On the other hand, 216 Gram-positive bacteria (25.6%) were cultured from 2013 to 2015, which were mainly β-lactamase-positive, and methicillin-resistant staphylococci. Only vancomycin, linezolid, and rifampicin worked for this group. However, the susceptibility rates of vancomycin and linezolid was reduced annually after being widely used. Hence, it is of great significance to effectively prevent further progression of vancomycin resistance in the treatment of postoperative intracranial infection. Staphylococci-induced meningitis can be well treated by linezolid and daptomycin (
19,
20), and 70% of the former can penetrate the blood-brain barrier.
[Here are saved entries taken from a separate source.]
-- pv_equiv track=rewrite | github.com/Vishal-Kumar-Sinha/python_assignments | ASSIGNMENT6.py | beauty_permu
-- ===== SOURCE A (Python) =====
-- def permu_nms(nums):
--     lst=[[]]
--     for i in nums:
--         templst=[]
--         for j in lst:
--             for k in range(len(j)+1):
--                 templst.append(j[:k]+[i]+j[k:])
--                 lst=templst
--     return lst
--
-- def beauty_permu(num):
--     lst=permu_nms(num)
--     res=[]
--     for i in range(0,len(lst)):
--         flag=True
--         for j in range(0,len(lst[i])-1):
--             if((lst[i][j] & lst[i][j+1])==0):
--                 flag=False
--                 break
--         if(flag==True):
--             res.append(lst[i])
--     return res
-- ===== SOURCE B (Python) =====
-- def _perms(nums):
--     if not nums:
--         return [[]]
--     rest = _perms(nums[:-1])
--     x = nums[-1]
--     return [p[:k] + [x] + p[k:] for p in rest for k in range(len(p) + 1)]
--
-- def beauty_permu(num):
--     return [p for p in _perms(num)
--             if all(p[j] & p[j + 1] for j in range(len(p) - 1))]
-- ===== Notes on version B (the rewrite author's own statement) =====
-- stated objective: simpler
-- what changed: Replaces the triple-nested iterative insertion loop (with its redundant in-loop reassignment) and the index-based flag/break filter by a recursive permutation builder on the list's last element plus a comprehension filter with all().
import Mathlib
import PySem

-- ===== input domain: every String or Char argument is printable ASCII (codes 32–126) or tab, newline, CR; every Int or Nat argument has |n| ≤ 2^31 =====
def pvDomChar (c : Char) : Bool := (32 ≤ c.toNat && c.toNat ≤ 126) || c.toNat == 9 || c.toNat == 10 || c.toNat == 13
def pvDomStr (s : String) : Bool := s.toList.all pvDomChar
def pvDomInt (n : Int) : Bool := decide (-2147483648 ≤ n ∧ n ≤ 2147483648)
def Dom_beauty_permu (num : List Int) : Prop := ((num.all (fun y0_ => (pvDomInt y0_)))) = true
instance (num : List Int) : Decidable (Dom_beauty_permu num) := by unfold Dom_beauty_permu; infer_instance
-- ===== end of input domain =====

-- B rewrites the left-to-right insertion loop as a recursion on the list's last element and
-- expresses the adjacent-AND filter as a comprehension; objective: simpler decomposition, same cost.

-- ===== PORT A =====
-- permu_nms: lst=[[]]; for i: templst=[]; for j in lst: for k in range(len(j)+1): templst.append(j[:k]+[i]+j[k:]); lst=templst
-- (the reassignment lst=templst inside the loop has no effect on the snapshot being iterated)
def permuStepA (lst : List (List Int)) (i : Int) : List (List Int) :=
  lst.foldl (fun templst j =>
    (List.range (j.length + 1)).foldl
      (fun t k => t ++ [j.take k ++ [i] ++ j.drop k]) templst) []

def permu_nms (nums : List Int) : List (List Int) :=
  nums.foldl permuStepA [[]]

-- inner flag loop with break: scans j = 0 .. len(p)-2, returns False at the first zero AND
def flagA (p : List Int) : List Nat → Bool
  | [] => true
  | j :: rest =>
      if PySem.Int.band (p.getD j 0) (p.getD (j + 1) 0) == 0 then false
      else flagA p rest

def beauty_permu (num : List Int) : List (List Int) :=
  (permu_nms num).foldl
    (fun res p => if flagA p (List.range (p.length - 1)) then res ++ [p] else res) []

-- ===== PORT B =====
-- recursive builder: perms of nums[:-1], then insert nums[-1] at every position (ascending)
def permsB (nums : List Int) : List (List Int) :=
  match nums with
  | [] => [[]]
  | a :: t =>
    let x := (a :: t).getLast (by simp)
    (permsB ((a :: t).dropLast)).flatMap
      (fun p => (List.range (p.length + 1)).map (fun k => p.take k ++ [x] ++ p.drop k))
termination_by nums.length
decreasing_by simp [List.length_dropLast]

def chkB (p : List Int) : Bool :=
  (List.range (p.length - 1)).all
    (fun j => !(PySem.Int.band (p.getD j 0) (p.getD (j + 1) 0) == 0))

def beauty_permu_alt (num : List Int) : List (List Int) :=
  (permsB num).filter chkB

-- ===== PRECONDITION & SPEC =====
def Spec_beauty_permu (num : List Int) (out : List (List Int)) : Prop := out = beauty_permu_alt num
instance (num : List Int) (out : List (List Int)) : Decidable (Spec_beauty_permu num out) := by unfold Spec_beauty_permu; infer_instance

-- ===== CLAIM (what is proved, stated in full; the proofs are below) =====
def Claim_equal_beauty_permu : Prop := ∀ (num : List Int), Dom_beauty_permu num → Spec_beauty_permu num (beauty_permu num)

-- ===== LEMMAS AND PROOFS =====

-- A's one insertion step is a flatMap of all insertions
theorem permuStepA_eq_flatMap (lst : List (List Int)) (i : Int) :
    permuStepA lst i =
      lst.flatMap (fun j => (List.range (j.length + 1)).map
        (fun k => j.take k ++ [i] ++ j.drop k)) := by
  unfold permuStepA
  have h : ∀ (j : List Int) (templst : List (List Int)),
      (List.range (j.length + 1)).foldl
        (fun t k => t ++ [j.take k ++ [i] ++ j.drop k]) templst
      = templst ++ (List.range (j.length + 1)).map (fun k => j.take k ++ [i] ++ j.drop k) := by
    intro j templst
    exact PySem.List.foldl_append_singleton_eq_map _ _ _
  calc lst.foldl (fun templst j =>
        (List.range (j.length + 1)).foldl
          (fun t k => t ++ [j.take k ++ [i] ++ j.drop k]) templst) []
      = lst.foldl (fun templst j =>
          templst ++ (List.range (j.length + 1)).map (fun k => j.take k ++ [i] ++ j.drop k)) [] := by
        exact PySem.List.foldl_congr_mem _ _ _ _ (fun acc a _ => h a acc)
    _ = _ := by
        simpa using PySem.List.foldl_append_eq_flatMap
          (fun j => (List.range (j.length + 1)).map (fun k => j.take k ++ [i] ++ j.drop k)) lst []

theorem permsB_concat (ys : List Int) (x : Int) :
    permsB (ys ++ [x]) =
      (permsB ys).flatMap (fun p => (List.range (p.length + 1)).map
        (fun k => p.take k ++ [x] ++ p.drop k)) := by
  cases hys : ys ++ [x] with
  | nil => simp at hys
  | cons a t =>
    rw [permsB]
    have h1 : (a :: t).dropLast = ys := by rw [← hys]; exact List.dropLast_concat
    have hg : (a :: t).getLast? = some x := by rw [← hys]; simp
    have h2 : (a :: t).getLast (by simp) = x := by
      have := List.getLast?_eq_some_getLast (l := a :: t) (by simp)
      rw [this] at hg
      exact Option.some.inj hg
    rw [h1, h2]

-- builder equality by induction on the last element
theorem permu_nms_eq_permsB (nums : List Int) : permu_nms nums = permsB nums := by
  induction nums using List.reverseRecOn with
  | nil => simp [permu_nms, permsB]
  | append_singleton ys x ih =>
    unfold permu_nms
    rw [List.foldl_append]
    show permuStepA (permu_nms ys) x = _
    rw [permuStepA_eq_flatMap, ih, permsB_concat]

-- A's break loop computes the same boolean as B's all
theorem flagA_eq_all (p : List Int) (js : List Nat) :
    flagA p js = js.all (fun j => !(PySem.Int.band (p.getD j 0) (p.getD (j + 1) 0) == 0)) := by
  induction js with
  | nil => rfl
  | cons j rest ih =>
    unfold flagA
    rw [ih]
    simp only [List.all_cons, Bool.beq_eq_decide_eq]
    by_cases h : PySem.Int.band (p.getD j 0) (p.getD (j + 1) 0) = 0
    · simp [h]
    · simp [h]

-- ===== VERDICT (by name: the statement is the Claim_ definition above) =====
theorem beauty_permu_spec : Claim_equal_beauty_permu := by
  intro num _
  show beauty_permu num = beauty_permu_alt num
  unfold beauty_permu beauty_permu_alt
  have hfilter :
      (permu_nms num).foldl
        (fun res p => if flagA p (List.range (p.length - 1)) then res ++ [p] else res) []
      = (permu_nms num).filter (fun p => flagA p (List.range (p.length - 1))) := by
    simpa using PySem.List.foldl_append_if_eq_filter
      (fun p => flagA p (List.range (p.length - 1))) (l := permu_nms num) (acc := [])
  rw [hfilter, permu_nms_eq_permsB]
  apply List.filter_congr
  intro p _
  rw [flagA_eq_all]
  rfl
Linezolid has not been approved by the US FDA to treat intracranial infection hitherto, yet it has definite therapeutic effects on that induced by vancomycin-resistant staphylococci and enterococci in clinical practice (
21).
Finally, 120 eligible patients from 2015 to 2016 were treated based on retrospective results and HIS, instead of empirical use of antibacterial agents. After treatment based on the susceptibility rates of pathogenic bacteria to the tested antibacterial agents, 101 patients were cured by vancomycin and linezolid (cure rate: 84.17%), suggesting that the findings of retrospective analysis were of high clinical value.